### Task statement
If a line in the entries below contains the word "over", it counts; report how many such lines there are, and only that number.

▼

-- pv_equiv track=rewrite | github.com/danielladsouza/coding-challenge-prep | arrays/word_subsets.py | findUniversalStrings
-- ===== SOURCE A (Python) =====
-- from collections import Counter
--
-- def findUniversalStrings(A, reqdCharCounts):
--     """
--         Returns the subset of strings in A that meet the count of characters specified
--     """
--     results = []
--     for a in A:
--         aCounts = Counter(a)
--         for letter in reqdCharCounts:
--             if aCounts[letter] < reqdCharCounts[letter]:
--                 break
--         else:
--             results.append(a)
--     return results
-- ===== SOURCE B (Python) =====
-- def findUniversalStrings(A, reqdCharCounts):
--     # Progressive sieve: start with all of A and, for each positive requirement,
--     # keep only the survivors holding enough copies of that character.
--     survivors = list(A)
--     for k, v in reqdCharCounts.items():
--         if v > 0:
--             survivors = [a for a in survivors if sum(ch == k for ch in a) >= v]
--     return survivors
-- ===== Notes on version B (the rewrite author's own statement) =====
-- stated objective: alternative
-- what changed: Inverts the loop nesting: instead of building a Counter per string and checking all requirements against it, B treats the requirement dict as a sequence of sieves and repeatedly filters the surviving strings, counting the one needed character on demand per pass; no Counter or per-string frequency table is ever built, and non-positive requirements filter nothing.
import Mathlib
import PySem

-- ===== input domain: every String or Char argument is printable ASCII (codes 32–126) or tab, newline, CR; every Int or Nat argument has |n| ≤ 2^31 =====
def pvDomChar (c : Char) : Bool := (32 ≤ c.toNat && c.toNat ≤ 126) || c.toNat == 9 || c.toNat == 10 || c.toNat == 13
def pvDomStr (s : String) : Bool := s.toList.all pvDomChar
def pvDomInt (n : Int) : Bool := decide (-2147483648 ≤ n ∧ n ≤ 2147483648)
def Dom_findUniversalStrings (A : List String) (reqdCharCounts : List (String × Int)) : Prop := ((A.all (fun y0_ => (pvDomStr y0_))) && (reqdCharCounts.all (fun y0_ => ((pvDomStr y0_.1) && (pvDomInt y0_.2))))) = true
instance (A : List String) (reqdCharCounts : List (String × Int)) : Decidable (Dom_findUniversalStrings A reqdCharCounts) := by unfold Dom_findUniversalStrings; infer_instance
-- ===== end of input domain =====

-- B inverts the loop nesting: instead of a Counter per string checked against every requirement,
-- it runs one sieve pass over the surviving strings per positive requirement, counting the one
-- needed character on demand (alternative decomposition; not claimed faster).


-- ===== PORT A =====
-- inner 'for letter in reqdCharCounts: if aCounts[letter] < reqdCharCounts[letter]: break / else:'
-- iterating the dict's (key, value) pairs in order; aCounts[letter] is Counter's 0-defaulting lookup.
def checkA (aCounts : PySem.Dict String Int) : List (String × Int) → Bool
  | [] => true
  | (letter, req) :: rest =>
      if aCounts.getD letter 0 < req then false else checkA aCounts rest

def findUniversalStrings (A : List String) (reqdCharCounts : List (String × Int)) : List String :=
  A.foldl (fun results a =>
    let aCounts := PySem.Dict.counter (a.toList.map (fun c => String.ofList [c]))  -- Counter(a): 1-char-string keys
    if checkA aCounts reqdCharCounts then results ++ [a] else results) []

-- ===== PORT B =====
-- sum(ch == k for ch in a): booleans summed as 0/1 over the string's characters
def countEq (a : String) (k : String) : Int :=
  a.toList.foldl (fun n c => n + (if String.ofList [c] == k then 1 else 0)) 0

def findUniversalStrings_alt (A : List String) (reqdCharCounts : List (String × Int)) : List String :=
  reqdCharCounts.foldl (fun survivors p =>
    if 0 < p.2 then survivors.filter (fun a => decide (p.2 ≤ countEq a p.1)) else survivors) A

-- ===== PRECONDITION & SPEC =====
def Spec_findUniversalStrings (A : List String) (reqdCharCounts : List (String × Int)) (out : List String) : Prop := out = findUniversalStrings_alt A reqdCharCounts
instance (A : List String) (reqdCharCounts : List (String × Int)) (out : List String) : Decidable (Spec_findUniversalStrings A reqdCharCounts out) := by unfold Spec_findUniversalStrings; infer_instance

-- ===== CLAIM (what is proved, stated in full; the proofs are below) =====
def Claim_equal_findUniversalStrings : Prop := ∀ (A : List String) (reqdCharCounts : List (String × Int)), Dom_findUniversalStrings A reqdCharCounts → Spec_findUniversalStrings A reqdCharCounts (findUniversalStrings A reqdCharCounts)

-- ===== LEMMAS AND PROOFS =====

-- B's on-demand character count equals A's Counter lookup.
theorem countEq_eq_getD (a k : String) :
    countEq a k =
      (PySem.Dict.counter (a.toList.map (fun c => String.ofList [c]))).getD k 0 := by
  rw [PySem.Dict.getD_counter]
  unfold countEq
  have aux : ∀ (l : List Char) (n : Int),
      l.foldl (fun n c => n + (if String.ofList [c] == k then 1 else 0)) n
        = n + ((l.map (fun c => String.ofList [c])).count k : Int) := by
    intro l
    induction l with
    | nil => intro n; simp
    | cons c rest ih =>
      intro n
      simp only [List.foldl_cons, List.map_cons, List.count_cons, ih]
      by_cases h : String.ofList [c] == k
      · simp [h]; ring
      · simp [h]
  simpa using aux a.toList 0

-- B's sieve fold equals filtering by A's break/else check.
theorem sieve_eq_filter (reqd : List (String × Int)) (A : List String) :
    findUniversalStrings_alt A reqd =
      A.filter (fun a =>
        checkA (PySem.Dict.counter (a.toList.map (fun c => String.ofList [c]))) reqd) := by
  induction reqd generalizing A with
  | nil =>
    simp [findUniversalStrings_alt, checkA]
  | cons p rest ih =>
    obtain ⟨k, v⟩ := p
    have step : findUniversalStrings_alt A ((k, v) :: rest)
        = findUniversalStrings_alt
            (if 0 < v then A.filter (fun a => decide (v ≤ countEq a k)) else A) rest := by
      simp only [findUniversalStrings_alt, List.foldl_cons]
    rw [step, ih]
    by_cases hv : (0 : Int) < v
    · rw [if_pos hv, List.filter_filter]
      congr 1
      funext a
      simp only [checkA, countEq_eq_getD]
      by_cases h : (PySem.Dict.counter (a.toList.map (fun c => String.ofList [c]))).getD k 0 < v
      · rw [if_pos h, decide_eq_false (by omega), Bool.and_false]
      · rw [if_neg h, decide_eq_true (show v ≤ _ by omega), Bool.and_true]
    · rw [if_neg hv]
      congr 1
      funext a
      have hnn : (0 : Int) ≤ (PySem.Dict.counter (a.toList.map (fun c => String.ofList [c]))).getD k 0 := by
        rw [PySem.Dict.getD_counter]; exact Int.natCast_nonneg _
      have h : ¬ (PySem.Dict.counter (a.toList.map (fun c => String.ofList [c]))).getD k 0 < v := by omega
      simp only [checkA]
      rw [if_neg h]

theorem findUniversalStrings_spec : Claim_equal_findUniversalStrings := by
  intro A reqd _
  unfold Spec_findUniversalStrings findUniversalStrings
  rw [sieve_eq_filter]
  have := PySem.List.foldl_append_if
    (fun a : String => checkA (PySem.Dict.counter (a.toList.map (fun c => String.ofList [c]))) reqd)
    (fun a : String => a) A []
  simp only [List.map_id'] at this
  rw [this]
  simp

▲

### Solution to this task
2